Stored dataset items:
● ● ● ● ●

-- pv_equiv track=rewrite | github.com/torshepherd/textual-bee | textual_bee/__init__.py | columnify
-- ===== SOURCE A (Python) =====
-- from typing import List, Literal, Optional, Tuple
--
-- def columnify(list_of_words: List[str], col_size: int):
--     columns = []
--
--     remaining = list_of_words.copy()
--     while len(remaining) > 0:
--         current_col = []
--         for _ in range(col_size):
--             if len(remaining) == 0:
--                 break
--             current_col.append(remaining.pop())
--         columns.append(current_col)
--     return columns
-- ===== SOURCE B (Python) =====
-- def columnify(list_of_words, col_size):
--     rev = list_of_words[::-1]
--     return [rev[i:i + col_size] for i in range(0, len(rev), col_size)]
-- ===== Notes on version B (the rewrite author's own statement) =====
-- stated objective: simpler
-- what changed: Replaces A's while-loop that pops elements one-by-one off the tail of a mutable copy with one up-front reversal plus bulk stride slicing in a comprehension.
-- outside the precondition, e.g. on columnify([], 0): A returns [], B raises ValueError; on columnify([], -2): A returns [], B returns []
import Mathlib
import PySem

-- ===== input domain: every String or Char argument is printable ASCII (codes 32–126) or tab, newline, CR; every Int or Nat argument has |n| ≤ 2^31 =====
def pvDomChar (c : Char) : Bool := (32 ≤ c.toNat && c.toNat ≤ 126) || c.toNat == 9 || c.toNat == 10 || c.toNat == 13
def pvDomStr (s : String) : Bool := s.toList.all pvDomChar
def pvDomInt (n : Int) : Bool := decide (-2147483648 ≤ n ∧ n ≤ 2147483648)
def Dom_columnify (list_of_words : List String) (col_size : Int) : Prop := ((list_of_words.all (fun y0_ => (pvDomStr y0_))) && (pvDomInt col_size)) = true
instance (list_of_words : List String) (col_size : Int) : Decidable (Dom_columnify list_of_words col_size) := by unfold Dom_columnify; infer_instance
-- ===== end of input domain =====

-- B replaces A's pop-from-the-tail while-loop by one up-front reversal plus stride slicing (simpler, same cost).

-- ===== PORT A =====
-- inner 'for _ in range(col_size)' loop: pops the last element of `remaining` into `current_col`,
-- breaking early when `remaining` is empty (getLastD's default is never read: the branch guards emptiness)
def columnifyInner : Nat → List String → List String → List String × List String
  | 0, current_col, remaining => (current_col, remaining)
  | k+1, current_col, remaining =>
    if remaining.length = 0 then (current_col, remaining)
    else columnifyInner k (current_col ++ [remaining.getLastD ""]) remaining.dropLast

-- outer 'while len(remaining) > 0' loop; fuel = initial length bounds the iteration count
-- (each iteration removes at least one element when col_size ≥ 1; outside Pre_ A does not terminate)
def columnifyOuter (colN : Nat) : Nat → List (List String) → List String → List (List String)
  | 0, columns, _ => columns
  | fuel+1, columns, remaining =>
    if remaining.length = 0 then columns
    else
      let p := columnifyInner colN [] remaining
      columnifyOuter colN fuel (columns ++ [p.1]) p.2

def columnify (list_of_words : List String) (col_size : Int) : List (List String) :=
  columnifyOuter col_size.toNat list_of_words.length [] list_of_words

-- ===== PORT B =====
def columnify_alt (list_of_words : List String) (col_size : Int) : List (List String) :=
  let rev := (PySem.List.slice? list_of_words none none (-1)).getD []
  (PySem.List.pyRange 0 (rev.length : Int) col_size).map
    (fun i => PySem.List.slice rev (some i) (some (i + col_size)))

-- ===== PRECONDITION & SPEC =====
-- Pre_ excludes col_size < 1: there A loops forever on every nonempty list, and on the empty
-- list A returns [] while B raises ValueError (col_size = 0) or also returns [] (col_size < 0).
def Pre_columnify (list_of_words : List String) (col_size : Int) : Prop := 1 ≤ col_size
instance (list_of_words : List String) (col_size : Int) : Decidable (Pre_columnify list_of_words col_size) := by unfold Pre_columnify; infer_instance
def pvWitness_columnify : List String × Int := (["bee", "text", "ual"], 2)

def Spec_columnify (list_of_words : List String) (col_size : Int) (out : List (List String)) : Prop := out = columnify_alt list_of_words col_size
instance (list_of_words : List String) (col_size : Int) (out : List (List String)) : Decidable (Spec_columnify list_of_words col_size out) := by unfold Spec_columnify; infer_instance

-- ===== CLAIM (what is proved, stated in full; the proofs are below) =====
def Claim_equal_columnify : Prop := ∀ (list_of_words : List String) (col_size : Int), Dom_columnify list_of_words col_size → Pre_columnify list_of_words col_size → Spec_columnify list_of_words col_size (columnify list_of_words col_size)

-- ===== LEMMAS AND PROOFS =====

-- reference chunking: consecutive blocks of n, by fuel-bounded recursion
def chunksF : Nat → Nat → List String → List (List String)
  | 0, _, _ => []
  | fuel+1, n, r => if r = [] then [] else r.take n :: chunksF fuel n (r.drop n)

theorem columnifyInner_eq (k : Nat) : ∀ (cur rem : List String),
    columnifyInner k cur rem = (cur ++ rem.reverse.take k, (rem.reverse.drop k).reverse) := by
  induction k with
  | zero => intro cur rem; simp [columnifyInner]
  | succ k ih =>
    intro cur rem
    rcases List.eq_nil_or_concat rem with h | ⟨l', x, h⟩
    · subst h; simp [columnifyInner]
    · subst h
      have hne : (l' ++ [x]).length ≠ 0 := by simp
      simp only [columnifyInner, ih]
      simp [List.append_assoc]

theorem columnifyOuter_eq (n : Nat) (hn : 1 ≤ n) : ∀ (fuel : Nat) (cols : List (List String)) (rem : List String),
    rem.length ≤ fuel → columnifyOuter n fuel cols rem = cols ++ chunksF fuel n rem.reverse := by
  intro fuel
  induction fuel with
  | zero =>
    intro cols rem h
    have : rem = [] := List.eq_nil_of_length_eq_zero (Nat.le_zero.mp h)
    subst this; simp [columnifyOuter, chunksF]
  | succ fuel ih =>
    intro cols rem h
    by_cases hrem : rem.length = 0
    · have : rem = [] := List.eq_nil_of_length_eq_zero hrem
      subst this; simp [columnifyOuter, chunksF]
    · have hrev : rem.reverse ≠ [] := by
        intro hc; exact hrem (by simpa using congrArg List.length hc)
      simp only [columnifyOuter, if_neg hrem, columnifyInner_eq, List.nil_append]
      rw [ih]
      · rw [List.reverse_reverse]
        simp only [chunksF, if_neg hrev, List.append_assoc, List.singleton_append]
      · simp only [List.length_reverse, List.length_drop]
        omega

theorem chunksF_closed (n : Nat) (hn : 1 ≤ n) : ∀ (fuel : Nat) (r : List String),
    r.length ≤ fuel →
    (List.range ((r.length + n - 1) / n)).map (fun k => (r.drop (n * k)).take n) = chunksF fuel n r := by
  intro fuel
  induction fuel with
  | zero =>
    intro r h
    have : r = [] := List.eq_nil_of_length_eq_zero (Nat.le_zero.mp h)
    subst this
    simp [chunksF, Nat.div_eq_of_lt (by omega : n - 1 < n)]
  | succ fuel ih =>
    intro r h
    by_cases hr : r = []
    · subst hr; simp [chunksF, Nat.div_eq_of_lt (by omega : n - 1 < n)]
    · have hm : 1 ≤ r.length := by
        cases r with
        | nil => exact absurd rfl hr
        | cons a t => simp
      have hdiv : (r.length + n - 1) / n = ((r.length - n) + n - 1) / n + 1 := by
        by_cases hmn : n ≤ r.length
        · have h1 : (r.length - n) + n - 1 = (r.length + n - 1) - n := by omega
          rw [h1, ← Nat.div_eq_sub_div (by omega) (by omega)]
        · have h1 : (r.length - n) + n - 1 = n - 1 := by omega
          rw [h1, Nat.div_eq_of_lt (by omega : n - 1 < n)]
          have : r.length + n - 1 < 2 * n := by omega
          have hge : n ≤ r.length + n - 1 := by omega
          rw [Nat.div_eq_sub_div (by omega) hge, Nat.div_eq_of_lt (by omega)]
      rw [hdiv, List.range_succ_eq_map, List.map_cons, List.map_map]
      have hfst : (r.drop (n * 0)).take n = r.take n := by simp
      have hlen : (r.drop n).length = r.length - n := by simp
      simp only [chunksF, if_neg hr]
      rw [hfst]
      congr 1
      have := ih (r.drop n) (by simp; omega)
      rw [hlen] at this
      rw [← this]
      apply List.map_congr_left
      intro k _
      simp only [Function.comp]
      rw [List.drop_drop]
      congr 2
      rw [Nat.mul_succ]
      omega

theorem columnify_alt_eq (l : List String) (c : Int) (hc : 1 ≤ c) :
    columnify_alt l c = chunksF l.length c.toNat l.reverse := by
  obtain ⟨n, rfl⟩ : ∃ n : Nat, c = (n : Int) := ⟨c.toNat, by omega⟩
  have hn : 1 ≤ n := by exact_mod_cast hc
  unfold columnify_alt
  rw [PySem.List.slice?_none_none_neg_one]
  simp only [Option.getD_some, Int.toNat_natCast]
  rw [← chunksF_closed n hn l.length l.reverse (by simp)]
  rw [PySem.List.pyRange_of_pos 0 (l.reverse.length : Int) (by exact_mod_cast hn)]
  have hif : (if (0:Int) < (l.reverse.length : Int) then (((l.reverse.length : Int) - 0 + n - 1) / n).toNat else 0)
      = (l.reverse.length + n - 1) / n := by
    by_cases hm : l.reverse.length = 0
    · rw [hm]; simp [Nat.div_eq_of_lt (by omega : n - 1 < n)]
    · rw [if_pos (by exact_mod_cast Nat.pos_of_ne_zero hm)]
      have h1 : ((l.reverse.length : Int) - 0 + n - 1) = ((l.reverse.length + n - 1 : Nat) : Int) := by
        omega
      rw [h1, ← Int.natCast_div, Int.toNat_natCast]
  rw [hif, List.map_map, List.length_reverse]
  apply List.map_congr_left
  intro k _
  simp only [Function.comp]
  have h0 : (0 : Int) + (n : Int) * (k : Int) = ((n * k : Nat) : Int) := by push_cast; ring
  have h1 : ((n * k : Nat) : Int) + (n : Int) = ((n * k + n : Nat) : Int) := by push_cast; ring
  rw [h0, h1, PySem.List.slice_toNat _ (by positivity) (by positivity)]
  simp only [Int.toNat_natCast]
  congr 1
  omega

-- ===== VERDICT (by name: the statement is the Claim_ definition above) =====
theorem columnify_spec : Claim_equal_columnify := by
  intro l c _ hpre
  unfold Pre_columnify at hpre
  unfold Spec_columnify columnify
  rw [columnify_alt_eq l c hpre,
    columnifyOuter_eq c.toNat (by omega) l.length [] l (le_refl _)]
  simp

● ● ● ● ●

The answer must be every line of the records that holds the string "returns".

-- outside the precondition, e.g. on columnify([], 0): A returns [], B raises ValueError; on columnify([], -2): A returns [], B returns []
-- list A returns [] while B raises ValueError (col_size = 0) or also returns [] (col_size < 0).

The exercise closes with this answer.